A remote trade container ship is leaving the dock at Qingdao Port in Qingdao, China, on June 7, 2024. 

Costfoto | Nurphoto | Getty Conceptions

China’s exports and imports both missed expectations in November, data from the country’s customs authority appeared Tuesday, fueling worries over the health of the Chinese economy as consumer demand remains sluggish and tariff intimidations loom.

Import data surprised with a decline of 3.9%, marking the sharpest fall since September 2023. Analysts had needed imports to grow 0.3%.

Exports rose 6.7% in U.S. dollar terms from a year ago, sharply lower than the 12.7% proliferation in the previous month. Analysts in a Reuters poll had expected exports to climb 8.5% from a year ago in November.

The year-to-date exports in U.S. dollar sitting rose 5.4% to $3.24 trillion, while imports increased 1.2% to $2.36 trillion from a year ago, according to the habits data released Tuesday.

Exports have been a rare bright spot for the world’s second-largest economy that has been ruined with lackluster domestic consumption and a prolonged housing downturn.

The November trade data came a day after China’s top initiative pledged to ramp up monetary and fiscal policy stimulus to boost growth next year, and promised “unconventional counter-cyclical arrangements” to bolster domestic consumption demand.
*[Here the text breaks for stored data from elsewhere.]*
-- pv_equiv track=rewrite | github.com/grst/nanopore-notebooks | analysis_tools.py | gapmove
-- ===== SOURCE A (Python) =====
-- def gapmove(i_seq, ts, move):
--     """
--     moves by *move* steps, respecting gaps.
--     """
--     moved = 0
--     if i_seq < 0:
--         return move
--     for i, c in enumerate(ts[i_seq:]):
--         if moved == move:
--             return i
--         if c != "-": moved +=1
-- ===== SOURCE B (Python) =====
-- def gapmove(i_seq, ts, move):
--     """
--     moves by *move* steps, respecting gaps.
--     """
--     if i_seq < 0:
--         return move
--     counts = []
--     n = 0
--     for c in ts[i_seq:]:
--         counts.append(n)
--         n += c != "-"
--     if move in counts:
--         return counts.index(move)
--     return None
-- ===== Notes on version B (the rewrite author's own statement) =====
-- stated objective: alternative
-- what changed: Replaces A's early-return counting scan (a moved-counter compared against move at each step) by first tabulating the prefix counts of non-gap characters and then answering with a single list membership + index lookup.
import Mathlib
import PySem

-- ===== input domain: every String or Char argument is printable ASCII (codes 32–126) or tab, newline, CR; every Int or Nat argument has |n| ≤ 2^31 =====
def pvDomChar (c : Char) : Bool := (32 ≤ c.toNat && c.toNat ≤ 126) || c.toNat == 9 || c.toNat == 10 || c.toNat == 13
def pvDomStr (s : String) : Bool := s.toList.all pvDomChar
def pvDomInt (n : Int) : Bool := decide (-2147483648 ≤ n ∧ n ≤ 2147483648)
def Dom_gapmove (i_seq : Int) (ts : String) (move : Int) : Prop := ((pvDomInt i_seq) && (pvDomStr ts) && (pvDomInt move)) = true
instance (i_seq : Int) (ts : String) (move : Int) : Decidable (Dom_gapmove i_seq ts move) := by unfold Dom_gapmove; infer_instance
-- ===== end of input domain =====

-- B replaces A's early-return counting scan by tabulating the prefix counts of
-- non-gap characters and answering with one membership + index lookup (alternative decomposition, same cost).

-- ===== PORT A =====
-- the 'for i, c in enumerate(ts[i_seq:])' loop with accumulator 'moved'; falls off the end → none
def gapmoveLoopA : List (Int × Char) → Int → Int → Option Int
  | [], _, _ => none
  | (i, c) :: rest, moved, move =>
      if moved = move then some i
      else gapmoveLoopA rest (if c ≠ '-' then moved + 1 else moved) move

def gapmove (i_seq : Int) (ts : String) (move : Int) : Option Int :=
  if i_seq < 0 then some move
  else gapmoveLoopA (PySem.List.enumerate (PySem.List.slice ts.toList (some i_seq) none) 0) 0 move

-- ===== PORT B =====
-- the 'counts.append(n); n += c != "-"' loop of Source B
def gapmoveCounts : List Char → Int → List Int
  | [], _ => []
  | c :: rest, n => n :: gapmoveCounts rest (n + (if c ≠ '-' then 1 else 0))

def gapmove_alt (i_seq : Int) (ts : String) (move : Int) : Option Int :=
  if i_seq < 0 then some move
  else
    let counts := gapmoveCounts (PySem.List.slice ts.toList (some i_seq) none) 0
    if move ∈ counts then (PySem.List.index? counts move).map (fun (n : Nat) => (n : Int))
    else none

-- ===== PRECONDITION & SPEC =====
def Spec_gapmove (i_seq : Int) (ts : String) (move : Int) (out : Option Int) : Prop := out = gapmove_alt i_seq ts move
instance (i_seq : Int) (ts : String) (move : Int) (out : Option Int) : Decidable (Spec_gapmove i_seq ts move out) := by unfold Spec_gapmove; infer_instance

-- ===== CLAIM (what is proved, stated in full; the proofs are below) =====
def Claim_equal_gapmove : Prop := ∀ (i_seq : Int) (ts : String) (move : Int), Dom_gapmove i_seq ts move → Spec_gapmove i_seq ts move (gapmove i_seq ts move)

-- ===== LEMMAS AND PROOFS =====

-- A's loop equals a first-index lookup of 'move' in the prefix-count table, shifted by the enumeration start
lemma gapmove_loop_eq (move : Int) : ∀ (seq : List Char) (s moved : Int),
    gapmoveLoopA (PySem.List.enumerate seq s) moved move
      = (PySem.List.index? (gapmoveCounts seq moved) move).map (fun (n : Nat) => (n : Int) + s) := by
  intro seq
  induction seq with
  | nil =>
    intro s moved
    simp [PySem.List.enumerate_nil, gapmoveLoopA, gapmoveCounts,
      PySem.List.index?_eq_idxOf?]
  | cons c rest ih =>
    intro s moved
    rw [PySem.List.enumerate_cons,
      show gapmoveCounts (c :: rest) moved
          = moved :: gapmoveCounts rest (moved + (if c ≠ '-' then 1 else 0)) from rfl]
    by_cases h : moved = move
    · rw [h, PySem.List.index?_cons_self]
      simp [gapmoveLoopA]
    · rw [PySem.List.index?_cons_of_ne _ h, Option.map_map]
      simp only [gapmoveLoopA, if_neg h, ih (s + 1),
        show (if c ≠ '-' then moved + 1 else moved) = moved + (if c ≠ '-' then 1 else 0) from
          by split <;> omega]
      apply Option.map_congr
      intro n _
      simp
      ring

-- B's membership guard is redundant relative to index?
lemma gapmove_alt_lookup (counts : List Int) (move : Int) :
    (if move ∈ counts then (PySem.List.index? counts move).map (fun (n : Nat) => (n : Int)) else none)
      = (PySem.List.index? counts move).map (fun (n : Nat) => (n : Int)) := by
  by_cases h : move ∈ counts
  · rw [if_pos h]
  · rw [if_neg h, (PySem.List.index?_eq_none_iff _ _).mpr h]
    simp

-- ===== VERDICT (by name: the statement is the Claim_ definition above) =====
theorem gapmove_spec : Claim_equal_gapmove := by
  intro i_seq ts move _
  unfold Spec_gapmove gapmove gapmove_alt
  by_cases h : i_seq < 0
  · simp [h]
  · simp only [if_neg h]
    rw [gapmove_alt_lookup, gapmove_loop_eq move _ 0 0]
    simp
Export growth could further pick up going into early 2025, as U.S. importers go on with to “front load” Chinese purchases, said Erica Tay, director of macro research at Maybank, while pointing out there could be “a fall-off in the go along with half” of next year, as U.S. tariffs bite.

Manufacturing activity in the country expanded for a second straight month in November, with the ritualistic purchasing managers’ index rising to 50.3, as Beijing’s existing stimulus measures helped lift certain exposures of the ailing economy.

Domestic demand though has remained soft. China’s consumer inflation fell to a five-month low in November, climbing 0.2% from a year earlier, decorous data on Monday showed.

This is breaking news. Please check back for updates.